**EXERCISE DETAILS:** Check each line of the listing, and copy it if it contains the word "input".

**EXERCISE MATERIAL:**
-- self-loop values may be dropped from the value list before filtering by 'not a self-loop'
theorem pvValues_filter_aux (q : Int → Bool) : ∀ (ld : List (Int × Int)),
    (∀ kv ∈ ld, kv.1 = kv.2 → q kv.2 = false) →
    ((ld.filter (fun kv => kv.1 != kv.2)).map Prod.snd).filter q
      = (ld.map Prod.snd).filter q := by
  intro ld
  induction ld with
  | nil => intro _; rfl
  | cons a t ih =>
    intro hq
    have iht := ih (fun kv hkv => hq kv (List.mem_cons_of_mem a hkv))
    by_cases hae : a.1 = a.2
    · have hqa : q a.2 = false := hq a (List.mem_cons_self) hae
      simp [List.filter_cons, hae, hqa, iht]
    · have hb : (a.1 != a.2) = true := by simp [hae]
      simp only [List.filter_cons, List.map_cons, hb, if_true]
      rw [iht]
-- pv_equiv track=rewrite | github.com/HanSeongDeok/before-dinner-algorithm | han_project/Level 2/21. n^2 배열.py | solution
-- ===== SOURCE A (Python) =====
-- def solution(n, left, right):
--     answer = []
--     tmp = [i for i in range(1, n+1)]
--     for i in range(n):
--         for j in range(i):
--             tmp[j] = i+1
--         answer.append(tmp[:])
--
--     arr_answer = []
--     for i in range(left, right+1):
--         point = answer[int(i // n)][int(i % n)]
--         arr_answer.append(point)
--     return arr_answer
-- ===== SOURCE B (Python) =====
-- def solution(n, left, right):
--     return [max(i // n, i % n) + 1 for i in range(left, right + 1)]
-- ===== Notes on version B (the rewrite author's own statement) =====
-- stated objective: faster
-- what changed: B replaces A's O(n^2) construction of the full n x n max-table (with an inner mutation loop per row) by the closed form max(i//n, i%n)+1 computed directly for each sliced index, in one pass over [left, right].
-- outside the precondition, e.g. on solution(3, -3, -3): A returns [3], B returns [1]
import Mathlib
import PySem

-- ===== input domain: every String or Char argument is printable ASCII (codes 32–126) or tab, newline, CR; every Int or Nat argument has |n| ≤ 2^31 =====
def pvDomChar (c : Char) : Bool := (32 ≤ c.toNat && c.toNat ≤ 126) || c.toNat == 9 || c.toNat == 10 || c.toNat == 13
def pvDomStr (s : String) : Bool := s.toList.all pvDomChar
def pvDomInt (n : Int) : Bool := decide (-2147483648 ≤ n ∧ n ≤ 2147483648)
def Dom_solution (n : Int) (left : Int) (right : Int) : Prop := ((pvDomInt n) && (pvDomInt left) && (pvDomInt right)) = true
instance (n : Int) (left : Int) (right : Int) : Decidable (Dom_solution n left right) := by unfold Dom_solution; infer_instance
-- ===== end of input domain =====

-- B computes each sliced element by the closed form max(i//n, i%n)+1 instead of building A's n x n table (faster, asymptotic).

-- ===== PORT A =====
def solution (n : Int) (left : Int) (right : Int) : List Int :=
  -- answer = []; tmp = [i for i in range(1, n+1)]
  let tmp0 : List Int := (PySem.List.pyRange 1 (n+1) 1).map (fun i => i)
  -- for i in range(n): for j in range(i): tmp[j] = i+1; answer.append(tmp[:])
  let st := (PySem.List.pyRange 0 n 1).foldl
      (fun (st : List (List Int) × List Int) i =>
        let tmp := (PySem.List.pyRange 0 i 1).foldl
          (fun t j => PySem.List.pySetD t j (i+1)) st.2
        (st.1 ++ [tmp], tmp))
      (([] : List (List Int)), tmp0)
  -- arr_answer loop (pyGetD is exact under Pre_, which keeps both indices in range)
  (PySem.List.pyRange left (right+1) 1).foldl
    (fun acc i =>
      acc ++ [PySem.List.pyGetD
                (PySem.List.pyGetD st.1 (PySem.Int.floordiv i n) [])
                (PySem.Int.mod i n) 0]) []

-- ===== PORT B =====
def solution_alt (n : Int) (left : Int) (right : Int) : List Int :=
  (PySem.List.pyRange left (right+1) 1).map
    (fun i => max (PySem.Int.floordiv i n) (PySem.Int.mod i n) + 1)

-- ===== PRECONDITION & SPEC =====
-- Pre_ keeps the natural domain of the task (1 ≤ n, 0 ≤ left, right < n*n) plus the empty slice
-- left > right (both return []). It excludes negative slice positions with left ≤ right, where A's
-- value comes from Python's accidental negative-index wraparound into the row list (A raises
-- IndexError on every other excluded input).
def Pre_solution (n : Int) (left : Int) (right : Int) : Prop :=
  right < left ∨ (1 ≤ n ∧ 0 ≤ left ∧ right < n*n)
instance (n : Int) (left : Int) (right : Int) : Decidable (Pre_solution n left right) := by
  unfold Pre_solution; infer_instance
def pvWitness_solution : Int × Int × Int := (3, 2, 5)

def Spec_solution (n : Int) (left : Int) (right : Int) (out : List Int) : Prop :=
  out = solution_alt n left right
instance (n : Int) (left : Int) (right : Int) (out : List Int) : Decidable (Spec_solution n left right out) := by
  unfold Spec_solution; infer_instance

-- ===== CLAIM (what is proved, stated in full; the proofs are below) =====
def Claim_equal_solution : Prop := ∀ (n : Int) (left : Int) (right : Int), Dom_solution n left right → Pre_solution n left right → Spec_solution n left right (solution n left right)

-- ===== LEMMAS AND PROOFS =====

-- row r of A's table: [max r c + 1 for c in range(n)]
def pvRow (n r : Int) : List Int := (PySem.List.pyRange 0 n 1).map (fun c => max r c + 1)

-- tmp's initial value is row (-1)
theorem pvTmp0 (n : Int) :
    (PySem.List.pyRange 1 (n+1) 1).map (fun i => i) = pvRow n (-1) := by
  unfold pvRow
  rw [PySem.List.pyRange_one 1 (n+1), PySem.List.pyRange_one 0 n]
  simp [List.map_map]
  intro k _
  omega

-- setting index k of a mapped range
theorem pvSetRow (f : Int → Int) (b : Int) (k : Nat) (_hk : (k:Int) < b) (v : Int) :
    PySem.List.pySetD ((PySem.List.pyRange 0 b 1).map f) ((k:Int)) v
      = (PySem.List.pyRange 0 b 1).map (fun c => if c = (k:Int) then v else f c) := by
  rw [PySem.List.pySetD_natCast]
  apply List.ext_getElem
  · simp
  · intro j h1 h2
    simp only [List.getElem_set, List.getElem_map, PySem.List.getElem_pyRange_one] at *
    split_ifs <;> first | rfl | omega

-- the inner loop, truncated at k steps
theorem pvInnerAux (n i : Int) (_hi0 : 0 ≤ i) (hin : i ≤ n) :
    ∀ (k : Nat), (k:Int) ≤ i →
    (PySem.List.pyRange 0 (k:Int) 1).foldl
        (fun t j => PySem.List.pySetD t j (i+1)) (pvRow n (i-1))
      = (PySem.List.pyRange 0 n 1).map
          (fun c => if c < (k:Int) then i+1 else max (i-1) c + 1) := by
  intro k
  induction k with
  | zero =>
    intro _
    rw [PySem.List.pyRange_one_eq_nil (by omega)]
    unfold pvRow
    simp only [List.foldl_nil]
    apply List.map_congr_left
    intro c hc
    rw [PySem.List.mem_pyRange_one] at hc
    rw [if_neg (by omega)]
  | succ k ih =>
    intro hk1
    have hcast : ((k+1 : Nat) : Int) = (k:Int) + 1 := by push_cast; ring
    rw [hcast, PySem.List.pyRange_one_succ_right (by omega), List.foldl_append,
        ih (by omega)]
    simp only [List.foldl_cons, List.foldl_nil]
    rw [pvSetRow _ n k (by omega) (i+1)]
    apply List.map_congr_left
    intro c hc
    rw [PySem.List.mem_pyRange_one] at hc
    by_cases h1 : c = (k:Int)
    · rw [if_pos h1, if_pos (by omega)]
    · rw [if_neg h1]
      by_cases h2 : c < (k:Int)
      · rw [if_pos h2, if_pos (by omega)]
      · rw [if_neg h2, if_neg (by omega)]

-- the full inner loop turns row (i-1) into row i
theorem pvInner (n i : Int) (_hi0 : 0 ≤ i) (hin : i ≤ n) :
    (PySem.List.pyRange 0 i 1).foldl
        (fun t j => PySem.List.pySetD t j (i+1)) (pvRow n (i-1))
      = pvRow n i := by
  have h : ((i.toNat : Nat) : Int) = i := by omega
  have := pvInnerAux n i _hi0 hin i.toNat (by omega)
  rw [h] at this
  rw [this]
  unfold pvRow
  apply List.map_congr_left
  intro c hc
  rw [PySem.List.mem_pyRange_one] at hc
  by_cases h2 : c < i
  · rw [if_pos h2]; omega
  · rw [if_neg h2]; omega

-- the outer loop builds the rows 0..m-1 and leaves tmp = row (m-1)
theorem pvOuter (n : Int) : ∀ (m : Nat), (m:Int) ≤ n →
    (PySem.List.pyRange 0 (m:Int) 1).foldl
        (fun (st : List (List Int) × List Int) i =>
          let tmp := (PySem.List.pyRange 0 i 1).foldl
            (fun t j => PySem.List.pySetD t j (i+1)) st.2
          (st.1 ++ [tmp], tmp))
        (([] : List (List Int)), pvRow n (-1))
      = ((PySem.List.pyRange 0 (m:Int) 1).map (pvRow n), pvRow n ((m:Int)-1)) := by
  intro m
  induction m with
  | zero =>
    intro _
    rw [PySem.List.pyRange_one_eq_nil (by omega)]
    norm_num
  | succ m ih =>
    intro hm
    have hcast : ((m+1 : Nat) : Int) = (m:Int) + 1 := by push_cast; ring
    rw [hcast, PySem.List.pyRange_one_succ_right (by omega), List.foldl_append,
        ih (by omega)]
    simp only [List.foldl_cons, List.foldl_nil, List.map_append, List.map_cons,
      List.map_nil]
    rw [pvInner n (m:Int) (by omega) (by omega)]
    have h1 : (m:Int) + 1 - 1 = (m:Int) := by ring
    rw [h1]

-- ===== VERDICT (by name: the statement is the Claim_ definition above) =====
theorem solution_spec : Claim_equal_solution := by
  intro n left right _ hpre
  unfold Spec_solution solution solution_alt
  rcases hpre with hlt | ⟨hn, hl, hr⟩
  · rw [show PySem.List.pyRange left (right+1) 1 = [] from
        PySem.List.pyRange_one_eq_nil (by omega)]
    simp
  · rw [pvTmp0 n]
    have hn0 : ((n.toNat : Nat) : Int) = n := by omega
    have houter := pvOuter n n.toNat (by omega)
    rw [hn0] at houter
    simp only [houter, PySem.List.foldl_append_singleton_eq_map, List.nil_append]
    apply List.map_congr_left
    intro i hi
    rw [PySem.List.mem_pyRange_one] at hi
    have hi0 : 0 ≤ i := by omega
    have hi2 : i < n*n := by omega
    have hq0 : 0 ≤ PySem.Int.floordiv i n := by
      rw [PySem.Int.le_floordiv_iff_mul_le (by omega)]; omega
    have hqn : PySem.Int.floordiv i n < n := by
      rw [PySem.Int.floordiv_lt_iff_lt_mul (by omega)]; omega
    have hr0 : 0 ≤ PySem.Int.mod i n := by
      rw [PySem.Int.mod_eq_emod_of_pos (by omega)]
      exact Int.emod_nonneg i (by omega)
    have hrn : PySem.Int.mod i n < n := by
      rw [PySem.Int.mod_eq_emod_of_pos (by omega)]
      exact Int.emod_lt_of_pos i (by omega)
    rw [PySem.List.pyGetD_map_pyRange_of_nonneg (pvRow n) n _ [] hq0 hqn]
    unfold pvRow
    rw [PySem.List.pyGetD_map_pyRange_of_nonneg _ n _ 0 hr0 hrn]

**TASK ANSWER:**
-- ===== input domain: every String or Char argument is printable ASCII (codes 32–126) or tab, newline, CR; every Int or Nat argument has |n| ≤ 2^31 =====
-- ===== end of input domain =====
-- IndexError on every other excluded input).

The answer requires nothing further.